-- pv_equiv track=rewrite | github.com/jmathies/util-process-top-crashes | crashes.py | versionListIsExclusiveTo
-- ===== SOURCE A (Python) =====
-- def versionListIsExclusiveTo(version, vList):
--   # 92.0b6
--   # 92.0.1
--   # 92.0
--   # 94.0a1
--   found = False
--   for v in vList:
--     majorVersionNumber = v.split('.')[0]
--     if version == majorVersionNumber:
--       found = True
--
--   for v in vList:
--     majorVersionNumber = v.split('.')[0]
--     if version != majorVersionNumber:
--       found = False
--   return found
-- ===== SOURCE B (Python) =====
-- def versionListIsExclusiveTo(version, vList):
--   return bool(vList) and all(v.split('.')[0] == version for v in vList)
-- ===== Notes on version B (the rewrite author's own statement) =====
-- stated objective: simpler
-- what changed: A's two full scans with a mutable flag (set on a match, cleared on a mismatch) are replaced by one short-circuiting pass: non-empty list and every element's major version equals version.
import Mathlib
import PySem

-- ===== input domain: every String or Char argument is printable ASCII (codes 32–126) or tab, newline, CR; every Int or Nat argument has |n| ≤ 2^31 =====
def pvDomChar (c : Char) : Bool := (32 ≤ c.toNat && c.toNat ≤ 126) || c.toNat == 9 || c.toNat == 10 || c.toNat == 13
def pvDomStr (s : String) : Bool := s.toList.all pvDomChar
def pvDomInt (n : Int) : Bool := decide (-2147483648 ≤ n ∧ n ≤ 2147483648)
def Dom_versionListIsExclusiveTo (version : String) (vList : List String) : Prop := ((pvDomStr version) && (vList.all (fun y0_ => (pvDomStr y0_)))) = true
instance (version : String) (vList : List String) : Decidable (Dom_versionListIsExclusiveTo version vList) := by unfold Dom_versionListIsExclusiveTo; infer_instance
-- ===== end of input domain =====

-- B replaces A's two sequential scans with a mutable flag by a single short-circuiting
-- pass (non-empty ∧ all majors equal); objective: simpler.


-- v.split('.')[0]: splitOn with a non-empty separator never returns [], so [0] never raises and headD is exact
def pvMajor (v : String) : String := String.ofList ((PySem.Chars.splitOn v.toList ['.']).headD [])

-- ===== PORT A =====
def versionListIsExclusiveTo (version : String) (vList : List String) : Bool :=
  let found := false
  let found := vList.foldl (fun found v =>
    if version == pvMajor v then true else found) found
  let found := vList.foldl (fun found v =>
    if version != pvMajor v then false else found) found
  found

-- ===== PORT B =====
def versionListIsExclusiveTo_alt (version : String) (vList : List String) : Bool :=
  !vList.isEmpty && vList.all (fun v => pvMajor v == version)

-- ===== PRECONDITION & SPEC =====
def Spec_versionListIsExclusiveTo (version : String) (vList : List String) (out : Bool) : Prop := out = versionListIsExclusiveTo_alt version vList
instance (version : String) (vList : List String) (out : Bool) : Decidable (Spec_versionListIsExclusiveTo version vList out) := by unfold Spec_versionListIsExclusiveTo; infer_instance

-- ===== CLAIM (what is proved, stated in full; the proofs are below) =====
def Claim_equal_versionListIsExclusiveTo : Prop := ∀ (version : String) (vList : List String), Dom_versionListIsExclusiveTo version vList → Spec_versionListIsExclusiveTo version vList (versionListIsExclusiveTo version vList)

-- ===== LEMMAS AND PROOFS =====

-- A's first loop: the flag ends true iff it started true or some element matches
theorem pvFold1 (version : String) (xs : List String) (b : Bool) :
    xs.foldl (fun found v => if version == pvMajor v then true else found) b
      = (b || xs.any (fun v => version == pvMajor v)) := by
  induction xs generalizing b with
  | nil => simp
  | cons x xs ih =>
    simp only [List.foldl_cons]
    rw [ih]
    by_cases h : (version == pvMajor x) = true <;> simp [List.any_cons, h]

-- A's second loop: the flag survives iff every element matches
theorem pvFold2 (version : String) (xs : List String) (b : Bool) :
    xs.foldl (fun found v => if version != pvMajor v then false else found) b
      = (b && xs.all (fun v => version == pvMajor v)) := by
  induction xs generalizing b with
  | nil => simp
  | cons x xs ih =>
    simp only [List.foldl_cons]
    rw [ih]
    by_cases h : (version == pvMajor x) = true <;> simp [List.all_cons, bne, h]

-- the == in B's predicate is the reverse of A's
theorem pvAllComm (version : String) (xs : List String) :
    xs.all (fun v => pvMajor v == version) = xs.all (fun v => version == pvMajor v) := by
  induction xs with
  | nil => rfl
  | cons x xs ih => simp only [List.all_cons, BEq.comm]

-- ===== VERDICT (by name: the statement is the Claim_ definition above) =====
theorem versionListIsExclusiveTo_spec : Claim_equal_versionListIsExclusiveTo := by
  intro version vList _
  unfold Spec_versionListIsExclusiveTo versionListIsExclusiveTo versionListIsExclusiveTo_alt
  simp only [pvFold1, pvFold2, pvAllComm, Bool.false_or]
  cases vList with
  | nil => simp
  | cons x xs =>
    by_cases h : ((x :: xs).all (fun v => version == pvMajor v)) = true
    · have hx : (version == pvMajor x) = true := by
        have := h; simp only [List.all_cons, Bool.and_eq_true] at this; exact this.1
      simp [h, List.any_cons, hx]
    · simp [Bool.eq_false_iff.mpr h]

(WORK REQUEST)
Scan the entries above for the word "domain", then copy every line in which it occurs.

(TASK ANSWER)
-- ===== input domain: every String or Char argument is printable ASCII (codes 32–126) or tab, newline, CR; every Int or Nat argument has |n| ≤ 2^31 =====
-- ===== end of input domain =====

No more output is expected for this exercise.